Amener des personnes de la classe ouvrière à la Co-écoute
Réponse de Tim Jackins à une question posée pendant l’atelier pour les formateurs-formatrices et les dirigeant-e-s de Pennsylvanie et du New Jersey, USA
Question: Dan Nickerson [la Personne de Référence Internationale pour la Libération des Personnes de la Classe Ouvrière] a lancé une initiative pour amener davantage de personnes de la classe ouvrière à la Co-écoute, et je trouve que la Communauté de Co-écoute est un environnement très classe moyenne. Je suis curieux de savoir s’il y a eu des initiatives, en particulier aux États-Unis, pour rendre cet environnement plus facile à intégrer pour les gens de la classe ouvrière.

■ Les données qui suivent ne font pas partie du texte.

lemma innerMain (day : Int) (l : List (Int × Int)) (d : PySem.Dict String (List (List String)))
    (hfresh : d.contains (PySem.List.pyGetD pvDays day "") = false) :
    (l.map triOf).foldl (fdlInner day) d
      = if l = [] then d else d.insert (PySem.List.pyGetD pvDays day "") (l.map strOf) := by
  cases l with
  | nil => simp
  | cons se l =>
      rw [if_neg (by simp)]
      simp only [List.map_cons, List.foldl_cons]
      have hstep : fdlInner day d (triOf se)
          = d.insert (PySem.List.pyGetD pvDays day "") [strOf se] := by
        unfold fdlInner
        rw [if_neg (by simp [triOf])]
        simp only [hfresh, if_true]
        rw [modify_insert]
        rw [strOf_tri]
        simp
      rw [hstep, innerAux day l d [strOf se]]
      simp

-- one day's periods, both sides
lemma day_elems (x : Int) :
    int_to_time_periods x 0
      = (((sL ((PySem.List.pyRange 0 24 1).map (pvBit x)) 0 0).zip
          (eL ((PySem.List.pyRange 0 24 1).map (pvBit x)) 0 0)).map triOf) := by
  have hlen : (0 : Int) + (((PySem.List.pyRange 0 24 1).map (pvBit x)).length : Int) = 24 := by
    rw [List.length_map, show (PySem.List.pyRange 0 24 1).length = 24 from by decide]
    norm_num
  have h := foldA x 24 0 [] none (by norm_num)
  have hm := (mainRuns ((PySem.List.pyRange 0 24 1).map (pvBit x)) 0 le_rfl hlen).1
  unfold int_to_time_periods
  rw [hm] at h
  simpa using h

lemma altDay_eq (ret : List (String × List (List String))) (dx : Int × Int) :
    altDay ret dx =
      (if ((sL ((PySem.List.pyRange 0 24 1).map (pvBit dx.2)) 0 0).zip
          (eL ((PySem.List.pyRange 0 24 1).map (pvBit dx.2)) 0 0)) = [] then ret
       else ret ++ [(PySem.List.pyGetD pvDays dx.1 "",
          ((sL ((PySem.List.pyRange 0 24 1).map (pvBit dx.2)) 0 0).zip
           (eL ((PySem.List.pyRange 0 24 1).map (pvBit dx.2)) 0 0)).map strOf)]) := by
  simp only [altDay]
  rw [filterS, filterE]
  by_cases hz : ((sL ((PySem.List.pyRange 0 24 1).map (pvBit dx.2)) 0 0).zip
      (eL ((PySem.List.pyRange 0 24 1).map (pvBit dx.2)) 0 0)) = ([] : List (Int × Int))
  · simp [hz]
  · simp only [hz, if_false, List.map_eq_nil_iff]
    rfl

lemma altDay_split (acc : List (String × List (List String))) (p : Int × Int) :
    altDay acc p = acc ++ altDay [] p := by
  rw [altDay_eq, altDay_eq]
  by_cases hz : ((sL ((PySem.List.pyRange 0 24 1).map (pvBit p.2)) 0 0).zip
      (eL ((PySem.List.pyRange 0 24 1).map (pvBit p.2)) 0 0)) = ([] : List (Int × Int))
  · simp [hz]
  · simp [hz]

lemma altDay_acc : ∀ (l : List (Int × Int)) (acc : List (String × List (List String))),
    l.foldl altDay acc = acc ++ l.foldl altDay [] := by
  intro l
  induction l with
  | nil => intro acc; simp
  | cons p l ih =>
      intro acc
      simp only [List.foldl_cons]
      rw [ih (altDay acc p), ih (altDay [] p), altDay_split acc p]
      simp

lemma days_distinct : ∀ (s j : Nat), s < j → j < 7 → pvDays.getD s "" ≠ pvDays.getD j "" := by
  intro s j h1 h2
  interval_cases j <;> interval_cases s <;> decide

lemma outer : ∀ (rest : List Int) (s : Nat) (d : PySem.Dict String (List (List String))),
    (∀ j : Nat, s ≤ j → j < 7 → d.contains (pvDays.getD j "") = false) →
    (∀ x ∈ rest.drop (7 - s), PySem.Int.mod x 16777216 = 0) →
    ((PySem.List.enumerate rest (s : Int)).foldl fdlDay d).items
      = d.items ++ (PySem.List.enumerate rest (s : Int)).foldl altDay [] := by
  intro rest
  induction rest with
  | nil => intro s d _ _; simp [PySem.List.enumerate_nil]
  | cons x rest ih =>
      intro s d hfresh hmask
      rw [PySem.List.enumerate_cons]
      simp only [List.foldl_cons]
      have hcast : (s : Int) + 1 = ((s + 1 : Nat) : Int) := by push_cast; ring
      have hA : fdlDay d ((s : Int), x)
          = (((sL ((PySem.List.pyRange 0 24 1).map (pvBit x)) 0 0).zip
              (eL ((PySem.List.pyRange 0 24 1).map (pvBit x)) 0 0)).map triOf).foldl
              (fdlInner (s : Int)) d := by
        unfold fdlDay
        rw [day_elems]
      by_cases hs7 : s < 7
      · have hfr : d.contains (PySem.List.pyGetD pvDays ((s : Nat) : Int) "") = false := by
          rw [PySem.List.pyGetD_natCast]
          exact hfresh s le_rfl hs7
        rw [hA, innerMain (s : Int) _ d hfr]
        rw [altDay_eq]
        by_cases hz : ((sL ((PySem.List.pyRange 0 24 1).map (pvBit x)) 0 0).zip
            (eL ((PySem.List.pyRange 0 24 1).map (pvBit x)) 0 0)) = ([] : List (Int × Int))
        · rw [if_pos hz]
          simp only [hz, if_true]
          rw [hcast, ih (s + 1) d
            (fun j hj hj7 => hfresh j (by omega) hj7)
            (by
              intro y hy
              apply hmask
              have h7 : 7 - s = (7 - (s + 1)) + 1 := by omega
              rw [h7]
              simpa using hy)]
        · rw [if_neg hz, if_neg hz]
          have hname : PySem.List.pyGetD pvDays ((s : Nat) : Int) "" = pvDays.getD s "" :=
            PySem.List.pyGetD_natCast pvDays s ""
          have hfr' : ∀ j : Nat, s + 1 ≤ j → j < 7 →
              ((d.insert (PySem.List.pyGetD pvDays ((s : Nat) : Int) "")
                (((sL ((PySem.List.pyRange 0 24 1).map (pvBit x)) 0 0).zip
                  (eL ((PySem.List.pyRange 0 24 1).map (pvBit x)) 0 0)).map strOf)).contains
                (pvDays.getD j "")) = false := by
            intro j hj hj7
            rw [PySem.Dict.contains_insert, hname]
            have hne : (pvDays.getD j "" == pvDays.getD s "") = false := by
              simp only [beq_eq_false_iff_ne, ne_eq]
              exact fun he => days_distinct s j (by omega) hj7 he.symm
            rw [hne, hfresh j (by omega) hj7]
            rfl
          rw [hcast, ih (s + 1) _ hfr'
            (by
              intro y hy
              apply hmask
              have h7 : 7 - s = (7 - (s + 1)) + 1 := by omega
              rw [h7]
              simpa using hy)]
          rw [PySem.Dict.items_insert_of_not_contains _ _ hfr]
          have hacc := altDay_acc (PySem.List.enumerate rest ((s + 1 : Nat) : Int))
            [(PySem.List.pyGetD pvDays ((s : Nat) : Int) "",
              ((sL ((PySem.List.pyRange 0 24 1).map (pvBit x)) 0 0).zip
               (eL ((PySem.List.pyRange 0 24 1).map (pvBit x)) 0 0)).map strOf)]
          dsimp only
          rw [List.nil_append, hacc]
          simp
      · -- day index ≥ 7: the element is ≡ 0 mod 2^24, both sides skip it
        have hx0 : PySem.Int.mod x 16777216 = 0 := by
          apply hmask
          rw [show 7 - s = 0 from by omega]
          simp
        have hz : ((sL ((PySem.List.pyRange 0 24 1).map (pvBit x)) 0 0).zip
            (eL ((PySem.List.pyRange 0 24 1).map (pvBit x)) 0 0)) = ([] : List (Int × Int)) := by
          rw [bits_eq_zero hx0]
          exact zl_nil
        rw [hA, hz]
        simp only [List.map_nil, List.foldl_nil]
        rw [altDay_eq]
        simp only [hz, if_true]
        rw [hcast, ih (s + 1) d
          (fun j hj hj7 => hfresh j (by omega) hj7)
          (by
            intro y hy
            apply hmask
            rw [show 7 - s = 0 from by omega]
            rw [show 7 - (s + 1) = 0 from by omega] at hy
            simp only [List.drop_zero] at hy ⊢
            exact List.mem_cons_of_mem x hy)]
-- pv_equiv track=rewrite | github.com/rowannekabalan/advent-of-code-2024 | day2/main.py | check_almost_safe_differences
-- ===== SOURCE A (Python) =====
-- def check_sorted(report):
--     return sorted(report) == report or sorted(report, reverse=True) == report
--
-- def check_difference(report):
--     return all(0 < abs(report[i] - report[i+1]) <= 3 for i in range(len(report) - 1))
--
-- def is_strictly_safe(report):
--     return check_difference(report) and check_sorted(report)
--
-- def check_almost_safe_differences(report):
--     def offending_indices(report):
--         offences = []
--         for i in range(len(report)-1):
--             if not(0 < abs(report[i] - report[i+1]) <= 3):
--                 offences.append((i, i+1))
--         return offences
--
--     offences = offending_indices(report)
--     if len(offences) == 1:
--         x, y = offences[0]
--         report_no_x = report.copy()
--         report_no_x.pop(x)
--         report_no_y = report.copy()
--         report_no_y.pop(y)
--         return is_strictly_safe(report_no_x) or is_strictly_safe(report_no_y)
--     return False
-- ===== SOURCE B (Python) =====
-- def check_almost_safe_differences(report):
--     # Single pass over the adjacent gaps classifying each as ascending (1..3),
--     # descending (-3..-1) or bad, keeping only counters and the bad gap's index;
--     # the two element-removals are then judged arithmetically from the counters
--     # and the merged gap, without ever building a candidate list.
--     m = len(report) - 1  # number of adjacent gaps
--     pos = neg = 0
--     bad_i = -1
--     for k in range(m):
--         d = report[k + 1] - report[k]
--         if 1 <= d <= 3:
--             pos += 1
--         elif -3 <= d <= -1:
--             neg += 1
--         else:
--             bad_i = k
--     if pos + neg != m - 1:   # not exactly one bad gap
--         return False
--     i = bad_i
--     b = report[i + 1] - report[i]
--     # removing report[i]: drops gap i, merges it with gap i-1 (if any)
--     if i == 0:
--         ok = pos == m - 1 or neg == m - 1
--     else:
--         a = report[i] - report[i - 1]
--         s = a + b
--         ok = (1 <= s <= 3 and pos - (1 <= a <= 3) == m - 2) or \
--              (-3 <= s <= -1 and neg - (-3 <= a <= -1) == m - 2)
--     if ok:
--         return True
--     # removing report[i + 1]: drops gap i, merges it with gap i+1 (if any)
--     if i == m - 1:
--         return pos == m - 1 or neg == m - 1
--     c = report[i + 2] - report[i + 1]
--     s = b + c
--     return (1 <= s <= 3 and pos - (1 <= c <= 3) == m - 2) or \
--            (-3 <= s <= -1 and neg - (-3 <= c <= -1) == m - 2)
-- ===== Notes on version B (the rewrite author's own statement) =====
-- stated objective: alternative
-- what changed: B replaces A's candidate-list machinery (copy/pop of two lists, a sorted()-comparison and a separate abs-difference pass per candidate) by a single classifying pass over the adjacent gaps that keeps only three counters and the bad gap's index, then decides both removals arithmetically from the counters and the merged gap, never materialising a candidate list.
import Mathlib
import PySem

Tim Jackins: Oui, il y a plein de tentatives. Je pense que ce qui marchera, c’est que les personnes de la classe ouvrière prennent contact avec d’autres personnes de la classe ouvrière — pas pour les intégrer dans la Communauté mais pour leur enseigner elles-mêmes la Co-écoute. Je crois que nous devons préparer les gens à faire partie de notre Communauté pour qu’ils ne soient pas aussi vulnérables au fait d’être restimulés par nous quand ils nous rejoignent.
Nous devons tous nous battre contre tout ce qui nous empêche d’avoir des relations avec des personnes de la classe ouvrière. Que nous appartenions à la classe ouvrière, à la classe moyenne ou à la classe possédante, nous avons des détresses qui interfèrent avec de telles relations. Nous devons cela remettre en question — allez-y en trébuchant et soyez maladroits mais commencez à apprendre comment entrer en contact.
À mesure que nous travaillons pour provoquer de grands changements sociétaux, nous aurons besoin de comprendre le monde du point de vue de la classe ouvrière, qui sait comment il fonctionne réellement. Et la classe ouvrière aura besoin des outils que nous avons développés dans la Co-écoute afin qu’elle ne soit pas mise en échec par les restimulations et qu’elle ne soit pas marginalisée.
Les Co-écoutant-e-s appartenant à la classe ouvrière qui connaissent des personnes de la classe ouvrière et voudraient les intégrer à la Communauté doivent leur apprendre la Co-écoute. Leurs amis ont besoin d’avoir pratiqué suffisamment la Co-écoute pour que lorsqu’ils intègrent la Communauté, ils comprennent comment elle fonctionne et ne soient pas simplement réactifs.
Nous nous restimulerons toujours les un-e-s les autres. Il n’y a pas moyen de faire autrement. Nous sommes d’accord pour essayer de ne pas nous restimuler mutuellement, ce qui fait une énorme différence mais cela ne règle pas complètement le problème. Nous nous restimulons quand même les un-e-s les autres. Simplement, nous savons bien en général qu’il ne faut pas laisser les choses s’envenimer et continuer à échanger des restimulations.
Les Co-écoutant-e-s appartenant à la classe ouvrière doivent trouver quelques personnes et leur enseigner la Co-écoute individuellement ou en binôme, ou encore deux par deux. Ils doivent les aider à comprendre la Co-écoute du point de vue de la classe ouvrière, dès le début, et à la comprendre suffisamment bien pour pouvoir participer à la Communauté. Les ressources de la Communauté, qui souvent se trouvent parmi les autres classes sociales, sont valables. Mais si les gens nous rejoignent sans comprendre la notion de restimulation avant qu’elle ne leur tombe dessus, leur réaction sera sans doute du style “Il y a de bonnes choses ici et je voudrais bien rester, mais je ne peux pas le supporter [le tolérer].”
Nous pouvons former les gens nous-mêmes au lieu d’espérer, de prier ou d’essayer de trouver un moyen de manipuler la Communauté pour qu’elle change rapidement. Il nous a fallu longtemps pour bâtir la Communauté et elle ne changera pas du jour au lendemain.
Nous avons besoin d’expérimenter. Ce n’est pas un problème si un groupe de base avec des personnes de la classe ouvrière se réunit séparément du reste de la Communauté pendant un an ou deux — ou le temps qu’il faudra pour que les gens comprennent suffisamment bien la Co-écoute et que cela ne soit pas difficile pour eux de s’y ’intégrer ; pas plus difficile qu’ils ne peuvent le supporter. Je pense que la réponse est dans cette direction. Essayez et dites-moi si ça marche.